Model Deployment & Pipelining
This section outlines the design and implementation of model deployment and pipelining within the Splink project. The focus is on providing developers with a comprehensive understanding of how to deploy trained models and automate record linkage processes.
Deployment Options
The project offers various deployment options for trained Splink models, catering to different use-case requirements.
1. Saving Model to a JSON File:
- Purpose: Enables model persistence and re-use in subsequent sessions or applications.
- Implementation: Use the
save_model_to_json
method of theLinker
object. - Example:
settings = linker.save_model_to_json("../demo_settings/saved_model_from_demo.json", overwrite=True)
2. Deploying Models for Real-time Record Linkage:
- Purpose: Provides a framework for deploying models for real-time record linkage applications.
- Implementation: Utilize the
real_time_record_linkage.ipynb
notebook within thedemo_settings
directory. - Example: Refer to the
real_time_record_linkage.ipynb
notebook for a step-by-step implementation.
Pipelining with DuckDB
The project leverages DuckDB as a robust database engine for efficient pipelining and data manipulation.
1. Link Only Example:
- Purpose: Demonstrates a streamlined record linkage workflow using DuckDB.
- Implementation: The
link_only.ipynb
notebook provides a concise example. - Example:
linker.estimate_u_using_random_sampling(max_pairs=1e6, seed=1)
2. FEBRL4 Example:
- Purpose: Presents a more comprehensive example involving data exploration, model definition, and prediction generation.
- Implementation: Explore the
febrl4.ipynb
notebook. - Example:
import splink.duckdb.comparison_library as cl
import splink.duckdb.comparison_template_library as ctl
import splink.duckdb.comparison_level_library as cll
simple_model_settings = {
**basic_settings,
"blocking_rules_to_generate_predictions": blocking_rules,
"comparisons": [
cl.exact_match("given_name", term_frequency_adjustments=True),
cl.exact_match("surname", term_frequency_adjustments=True),
cl.exact_match("street_number", term_frequency_adjustments=True),
],
"retain_intermediate_calculation_columns": True,
}
3. Transactions Example:
- Purpose: Illustrates how to handle transaction data effectively within the record linkage pipeline.
- Implementation: Examine the
transactions.ipynb
notebook. - Example:
linker.estimate_u_using_random_sampling(max_pairs=1e6)
Model Training and Parameter Estimation
Splink employs Expectation-Maximization (EM) algorithm for parameter estimation during model training.

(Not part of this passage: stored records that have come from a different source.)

-- pv_equiv track=rewrite | github.com/ChuhanXU/LeetCode | Robinhood/coolFeature.py | coolfeature
-- ===== SOURCE A (Python) =====
-- def coolfeature(a,b,querys):
--     n= len(a)
--     m = len(b)
--     q=0
--     ans = [0]*2
--     for query in querys:
--         if query[0]==1:
--             ans[q]=operation1(a,b,n,m,query)
--             q+=1
--         if query[0]==0:
--             b[query[1]]=query[2]
--     return ans
--
-- def operation1(a,b,n,m,query):
--     ans = 0
--     for i in range(n):
--         for j in range(m):
--             if a[i] + b[j] == query[1]:
--                 ans += 1
--     return ans
-- ===== SOURCE B (Python) =====
-- def coolfeature(a, b, querys):
--     # Count dictionary of b, maintained across updates; each type-1 query is answered
--     # by one pass over a. Mutates b in place exactly like the original.
--     cnt = {}
--     for x in b:
--         cnt[x] = cnt.get(x, 0) + 1
--     ans = [0] * 2
--     q = 0
--     for query in querys:
--         if query[0] == 1:
--             t = query[1]
--             ans[q] = sum(cnt.get(t - x, 0) for x in a)
--             q += 1
--         elif query[0] == 0:
--             i, v = query[1], query[2]
--             old = b[i]
--             cnt[old] -= 1
--             cnt[v] = cnt.get(v, 0) + 1
--             b[i] = v
--     return ans
-- ===== Notes on version B (the rewrite author's own statement) =====
-- stated objective: alternative
-- what changed: B builds a count dictionary of b once and keeps it consistent across type-0 updates, answering each type-1 query with a single pass over a looking up target-a[i], instead of A's nested scan of all pairs of a and b per query.
-- outside the precondition, e.g. on coolfeature([5], [], [[1]]): A returns [0, 0], B raises IndexError
import Mathlib
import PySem

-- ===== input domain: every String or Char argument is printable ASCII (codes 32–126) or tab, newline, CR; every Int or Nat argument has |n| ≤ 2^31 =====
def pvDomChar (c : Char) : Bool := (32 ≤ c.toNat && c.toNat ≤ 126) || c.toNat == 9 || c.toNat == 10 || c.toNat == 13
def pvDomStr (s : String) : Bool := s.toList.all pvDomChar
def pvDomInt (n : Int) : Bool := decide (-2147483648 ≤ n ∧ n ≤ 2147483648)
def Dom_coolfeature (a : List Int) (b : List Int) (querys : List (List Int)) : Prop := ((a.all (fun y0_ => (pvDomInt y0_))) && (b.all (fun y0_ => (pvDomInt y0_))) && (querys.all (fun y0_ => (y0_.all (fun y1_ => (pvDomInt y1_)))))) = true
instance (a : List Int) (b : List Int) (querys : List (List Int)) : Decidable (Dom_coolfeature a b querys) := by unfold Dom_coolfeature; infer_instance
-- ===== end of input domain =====

-- B answers each type-1 query with one pass over a through a maintained count dictionary of b,
-- instead of A's nested scan of all a×b pairs per query (alternative algorithm; in Python both
-- mutate b in place the same way — the equivalence proved is about the return value).


-- ===== PORT A =====
-- operation1: the nested pair scan (range indices via pyRange/pyGetD; exact inside Pre_, where all indices are in range)
def pyOp1 (a b : List Int) (n m : Int) (query : List Int) : Int :=
  (PySem.List.pyRange 0 n 1).foldl (fun ans i =>
    (PySem.List.pyRange 0 m 1).foldl (fun ans j =>
      if PySem.List.pyGetD a i 0 + PySem.List.pyGetD b j 0 = PySem.List.pyGetD query 1 0
      then ans + 1 else ans) ans) 0

-- one iteration of A's loop over querys; state = (b, q, ans); q is the Nat write index of ans
def stepA (a : List Int) (n m : Int) (st : List Int × Nat × List Int) (query : List Int) :
    List Int × Nat × List Int :=
  let st1 := if PySem.List.pyGetD query 0 0 = 1 then
      (st.1, st.2.1 + 1, st.2.2.set st.2.1 (pyOp1 a st.1 n m query))
    else st
  if PySem.List.pyGetD query 0 0 = 0 then
    (PySem.List.pySetD st1.1 (PySem.List.pyGetD query 1 0) (PySem.List.pyGetD query 2 0), st1.2)
  else st1

def coolfeature (a : List Int) (b : List Int) (querys : List (List Int)) : List Int :=
  (querys.foldl (stepA a (a.length : Int) (b.length : Int)) (b, 0, [0, 0])).2.2

-- ===== PORT B =====
-- one iteration of B's loop; state = (b, cnt, q, ans); cnt is the counter dict of the current b
def stepB (a : List Int) (st : List Int × PySem.Dict Int Int × Nat × List Int) (query : List Int) :
    List Int × PySem.Dict Int Int × Nat × List Int :=
  if PySem.List.pyGetD query 0 0 = 1 then
    let t := PySem.List.pyGetD query 1 0
    (st.1, st.2.1, st.2.2.1 + 1,
      st.2.2.2.set st.2.2.1 (a.foldl (fun s x => s + st.2.1.getD (t - x) 0) 0))
  else if PySem.List.pyGetD query 0 0 = 0 then
    let i := PySem.List.pyGetD query 1 0
    let v := PySem.List.pyGetD query 2 0
    let old := PySem.List.pyGetD st.1 i 0
    let c1 := st.2.1.insert old (st.2.1.getD old 0 - 1)
    let c2 := c1.insert v (c1.getD v 0 + 1)
    (PySem.List.pySetD st.1 i v, c2, st.2.2.1, st.2.2.2)
  else st

def coolfeature_alt (a : List Int) (b : List Int) (querys : List (List Int)) : List Int :=
  let cnt := b.foldl (fun d x => d.insert x (d.getD x 0 + 1)) PySem.Dict.empty
  (querys.foldl (stepB a) (b, cnt, 0, [0, 0])).2.2.2

-- ===== PRECONDITION & SPEC =====
-- Pre_ excludes exactly A's crashes (more than two type-1 queries → IndexError on ans; empty or too-short
-- queries → IndexError; type-0 index out of range → IndexError), plus the degenerate inputs where a type-1
-- query shorter than 2 does not crash A only because a or b is empty (there B raises where A returns [0,0]).
def Pre_coolfeature (a : List Int) (b : List Int) (querys : List (List Int)) : Prop :=
  querys.countP (fun qr => qr.getD 0 0 == 1) ≤ 2 ∧
  ∀ qr ∈ querys, qr ≠ [] ∧
    (qr.getD 0 0 = 1 → 2 ≤ qr.length) ∧
    (qr.getD 0 0 = 0 → 3 ≤ qr.length ∧ -(b.length : Int) ≤ qr.getD 1 0 ∧ qr.getD 1 0 < (b.length : Int))
instance (a : List Int) (b : List Int) (querys : List (List Int)) : Decidable (Pre_coolfeature a b querys) := by
  unfold Pre_coolfeature; infer_instance

def pvWitness_coolfeature : List Int × List Int × List (List Int) :=
  ([1, 2], [3], [[1, 4], [0, 0, 1], [1, 3]])

def Spec_coolfeature (a : List Int) (b : List Int) (querys : List (List Int)) (out : List Int) : Prop :=
  out = coolfeature_alt a b querys
instance (a : List Int) (b : List Int) (querys : List (List Int)) (out : List Int) : Decidable (Spec_coolfeature a b querys out) := by
  unfold Spec_coolfeature; infer_instance

-- ===== CLAIM (what is proved, stated in full; the proofs are below) =====
def Claim_equal_coolfeature : Prop := ∀ (a : List Int) (b : List Int) (querys : List (List Int)), Dom_coolfeature a b querys → Pre_coolfeature a b querys → Spec_coolfeature a b querys (coolfeature a b querys)

-- ===== LEMMAS AND PROOFS =====

-- Python's normalised in-range index
def nidx (n : Nat) (i : Int) : Nat := if 0 ≤ i then i.toNat else n - (-i).toNat

theorem pyIdx_eq_nidx (n : Nat) (i : Int) (h1 : -(n : Int) ≤ i) (h2 : i < (n : Int)) :
    PySem.List.pyIdx? n i = some (nidx n i) := by
  unfold PySem.List.pyIdx? nidx; split_ifs <;> simp_all

theorem nidx_lt (n : Nat) (i : Int) (h1 : -(n : Int) ≤ i) (h2 : i < (n : Int)) : nidx n i < n := by
  unfold nidx; split_ifs <;> omega

theorem pySetD_eq_set (xs : List Int) (i : Int) (v : Int)
    (h1 : -(xs.length : Int) ≤ i) (h2 : i < (xs.length : Int)) :
    PySem.List.pySetD xs i v = xs.set (nidx xs.length i) v := by
  unfold PySem.List.pySetD PySem.List.pySet?
  rw [pyIdx_eq_nidx _ _ h1 h2]; rfl

theorem pyGetD_eq_nidx (xs : List Int) (i : Int)
    (h1 : -(xs.length : Int) ≤ i) (h2 : i < (xs.length : Int)) :
    PySem.List.pyGetD xs i 0 = xs[nidx xs.length i]'(nidx_lt _ _ h1 h2) := by
  unfold PySem.List.pyGetD PySem.List.pyGet?
  rw [pyIdx_eq_nidx _ _ h1 h2]
  simp [List.getElem?_eq_getElem (nidx_lt _ _ h1 h2)]

-- the three shapes of one iteration of each loop
theorem stepA_one (a : List Int) (n m : Int) (b : List Int) (q : Nat) (ans : List Int)
    (query : List Int) (h : PySem.List.pyGetD query 0 0 = 1) :
    stepA a n m (b, q, ans) query = (b, q + 1, ans.set q (pyOp1 a b n m query)) := by
  simp [stepA, h]

theorem stepA_zero (a : List Int) (n m : Int) (b : List Int) (q : Nat) (ans : List Int)
    (query : List Int) (h : PySem.List.pyGetD query 0 0 = 0) :
    stepA a n m (b, q, ans) query
      = (PySem.List.pySetD b (PySem.List.pyGetD query 1 0) (PySem.List.pyGetD query 2 0), q, ans) := by
  simp [stepA, h]

theorem stepA_other (a : List Int) (n m : Int) (b : List Int) (q : Nat) (ans : List Int)
    (query : List Int) (h1 : ¬ PySem.List.pyGetD query 0 0 = 1)
    (h0 : ¬ PySem.List.pyGetD query 0 0 = 0) :
    stepA a n m (b, q, ans) query = (b, q, ans) := by
  simp [stepA, h1, h0]

theorem stepB_one (a : List Int) (b : List Int) (cnt : PySem.Dict Int Int) (q : Nat)
    (ans : List Int) (query : List Int) (h : PySem.List.pyGetD query 0 0 = 1) :
    stepB a (b, cnt, q, ans) query
      = (b, cnt, q + 1,
         ans.set q (a.foldl (fun s x => s + cnt.getD (PySem.List.pyGetD query 1 0 - x) 0) 0)) := by
  simp [stepB, h]

theorem stepB_zero (a : List Int) (b : List Int) (cnt : PySem.Dict Int Int) (q : Nat)
    (ans : List Int) (query : List Int) (h0 : PySem.List.pyGetD query 0 0 = 0) :
    stepB a (b, cnt, q, ans) query
      = (PySem.List.pySetD b (PySem.List.pyGetD query 1 0) (PySem.List.pyGetD query 2 0),
         (cnt.insert (PySem.List.pyGetD b (PySem.List.pyGetD query 1 0) 0)
              (cnt.getD (PySem.List.pyGetD b (PySem.List.pyGetD query 1 0) 0) 0 - 1)).insert
           (PySem.List.pyGetD query 2 0)
           ((cnt.insert (PySem.List.pyGetD b (PySem.List.pyGetD query 1 0) 0)
                (cnt.getD (PySem.List.pyGetD b (PySem.List.pyGetD query 1 0) 0) 0 - 1)).getD
              (PySem.List.pyGetD query 2 0) 0 + 1),
         q, ans) := by
  simp [stepB, h0]

theorem stepB_other (a : List Int) (b : List Int) (cnt : PySem.Dict Int Int) (q : Nat)
    (ans : List Int) (query : List Int) (h1 : ¬ PySem.List.pyGetD query 0 0 = 1)
    (h0 : ¬ PySem.List.pyGetD query 0 0 = 0) :
    stepB a (b, cnt, q, ans) query = (b, cnt, q, ans) := by
  simp [stepB, h1, h0]

-- A's nested pair scan equals one pass over a through any counter of the current b
theorem op1_eq_counter (a b : List Int) (query : List Int) (cnt : PySem.Dict Int Int)
    (m : Nat) (hm : b.length = m)
    (hc : ∀ k, cnt.getD k 0 = (b.count k : Int)) :
    pyOp1 a b (a.length : Int) (m : Int) query =
      a.foldl (fun s x => s + cnt.getD (PySem.List.pyGetD query 1 0 - x) 0) 0 := by
  subst hm
  unfold pyOp1
  set t := PySem.List.pyGetD query 1 0 with ht
  have inner : ∀ (x acc : Int),
      (PySem.List.pyRange 0 (b.length : Int) 1).foldl
        (fun ans j => if x + PySem.List.pyGetD b j 0 = t then ans + 1 else ans) acc
      = acc + (b.count (t - x) : Int) := by
    intro x acc
    rw [PySem.List.foldl_pyRange_zero_pyGetD' b 0 (fun ans y => if x + y = t then ans + 1 else ans) acc]
    have hfun : (fun (ans : Int) (y : Int) => if x + y = t then ans + 1 else ans)
        = (fun ans y => if (fun y => decide (x + y = t)) y = true then ans + 1 else ans) := by
      funext ans y; simp
    rw [hfun, PySem.List.foldl_count_if]
    congr 2
    rw [List.count, List.countP_congr]
    intro y _
    simp only [decide_eq_true_eq, beq_iff_eq]
    omega
  rw [PySem.List.foldl_pyRange_zero_pyGetD' a 0
      (fun acc x => (PySem.List.pyRange 0 (b.length : Int) 1).foldl
        (fun ans j => if x + PySem.List.pyGetD b j 0 = t then ans + 1 else ans) acc) 0]
  simp only [inner, ← hc]

-- the update step keeps the counter exact for the updated list
theorem counter_update (b : List Int) (cnt : PySem.Dict Int Int)
    (hc : ∀ k, cnt.getD k 0 = (b.count k : Int)) (j : Nat) (hj : j < b.length) (v : Int) :
    ∀ k, (((cnt.insert b[j] (cnt.getD b[j] 0 - 1)).insert v
            ((cnt.insert b[j] (cnt.getD b[j] 0 - 1)).getD v 0 + 1)).getD k 0)
          = ((b.set j v).count k : Int) := by
  intro k
  have hcount := List.count_set (a := v) (b := k) (l := b) hj
  have hpos : b[j] = k → 1 ≤ b.count k := by
    intro h; exact List.count_pos_iff.mpr (h ▸ List.getElem_mem hj)
  simp only [beq_iff_eq] at hcount
  rw [hcount, PySem.Dict.getD_insert, PySem.Dict.getD_insert, PySem.Dict.getD_insert]
  simp only [hc]
  split_ifs at * <;> subst_vars <;> omega

-- main loop invariant: A's state (b, q, ans) and B's state (b, cnt, q, ans) stay in lockstep
theorem loop_eq (a : List Int) (m : Nat) :
    ∀ (qs : List (List Int)) (b : List Int) (cnt : PySem.Dict Int Int) (q : Nat) (ans : List Int),
    b.length = m →
    (∀ k, cnt.getD k 0 = (b.count k : Int)) →
    (∀ qr ∈ qs, PySem.List.pyGetD qr 0 0 = 0 →
        -(m : Int) ≤ PySem.List.pyGetD qr 1 0 ∧ PySem.List.pyGetD qr 1 0 < (m : Int)) →
    (qs.foldl (stepA a (a.length : Int) (m : Int)) (b, q, ans)).2.2
      = (qs.foldl (stepB a) (b, cnt, q, ans)).2.2.2 := by
  intro qs
  induction qs with
  | nil => intro b cnt q ans _ _ _; rfl
  | cons qr qs ih =>
    intro b cnt q ans hm hc hq
    have hqs : ∀ x ∈ qs, PySem.List.pyGetD x 0 0 = 0 →
        -(m : Int) ≤ PySem.List.pyGetD x 1 0 ∧ PySem.List.pyGetD x 1 0 < (m : Int) :=
      fun x hx => hq x (List.mem_cons_of_mem _ hx)
    simp only [List.foldl_cons]
    by_cases h1 : PySem.List.pyGetD qr 0 0 = 1
    · rw [stepA_one a _ _ b q ans qr h1, stepB_one a b cnt q ans qr h1,
        op1_eq_counter a b qr cnt m hm hc]
      exact ih b cnt (q + 1) _ hm hc hqs
    · by_cases h0 : PySem.List.pyGetD qr 0 0 = 0
      · obtain ⟨hlo, hhi⟩ := hq qr List.mem_cons_self h0
        have hlo' : -(b.length : Int) ≤ PySem.List.pyGetD qr 1 0 := by rw [hm]; exact hlo
        have hhi' : PySem.List.pyGetD qr 1 0 < (b.length : Int) := by rw [hm]; exact hhi
        have hjlt := nidx_lt b.length _ hlo' hhi'
        rw [stepA_zero a _ _ b q ans qr h0, stepB_zero a b cnt q ans qr h0,
          pySetD_eq_set b _ _ hlo' hhi', pyGetD_eq_nidx b _ hlo' hhi']
        exact ih _ _ q ans (by simpa using hm) (counter_update b cnt hc _ hjlt _) hqs
      · rw [stepA_other a _ _ b q ans qr h1 h0, stepB_other a b cnt q ans qr h1 h0]
        exact ih b cnt q ans hm hc hqs

-- bridge from Pre_'s List.getD phrasing to the ports' pyGetD at the literal indices 0 and 1
theorem pyGetD_lit (xs : List Int) (k : Nat) (d : Int) :
    PySem.List.pyGetD xs (k : Int) d = xs.getD k d := PySem.List.pyGetD_natCast xs k d

-- ===== VERDICT (by name: the statement is the Claim_ definition above) =====
theorem coolfeature_spec : Claim_equal_coolfeature := by
  intro a b querys _ hpre
  unfold Spec_coolfeature coolfeature coolfeature_alt
  refine loop_eq a b.length querys b _ 0 [0, 0] rfl
    (fun k => by simpa using PySem.Dict.getD_foldl_insert_add_one b PySem.Dict.empty k) ?_
  intro qr hqr h0
  have e0 : PySem.List.pyGetD qr (0 : Int) 0 = qr.getD 0 0 := by
    exact_mod_cast pyGetD_lit qr 0 0
  have e1 : PySem.List.pyGetD qr (1 : Int) 0 = qr.getD 1 0 := by
    exact_mod_cast pyGetD_lit qr 1 0
  rw [e1]
  exact ((hpre.2 qr hqr).2.2 (by rw [← e0]; exact h0)).2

1. Estimating Model Parameters:
- Purpose: Demonstrates the process of estimating model parameters using EM algorithm.
- Implementation: The
04_Estimating_model_parameters.ipynb
notebook guides this process. - Example:
linker.estimate_u_using_random_sampling(max_pairs=5e6)
2. Parameter Estimation Passes:
- Purpose: Highlights the use of multiple estimation passes to refine model parameters.
- Implementation: The
04_Estimating_model_parameters.ipynb
notebook includes examples of such passes. - Example:
linker.estimate_u_using_random_sampling(max_pairs=5e6)
Visualizing Predictions
The project provides tools for visualizing predictions, enhancing model understanding and confidence.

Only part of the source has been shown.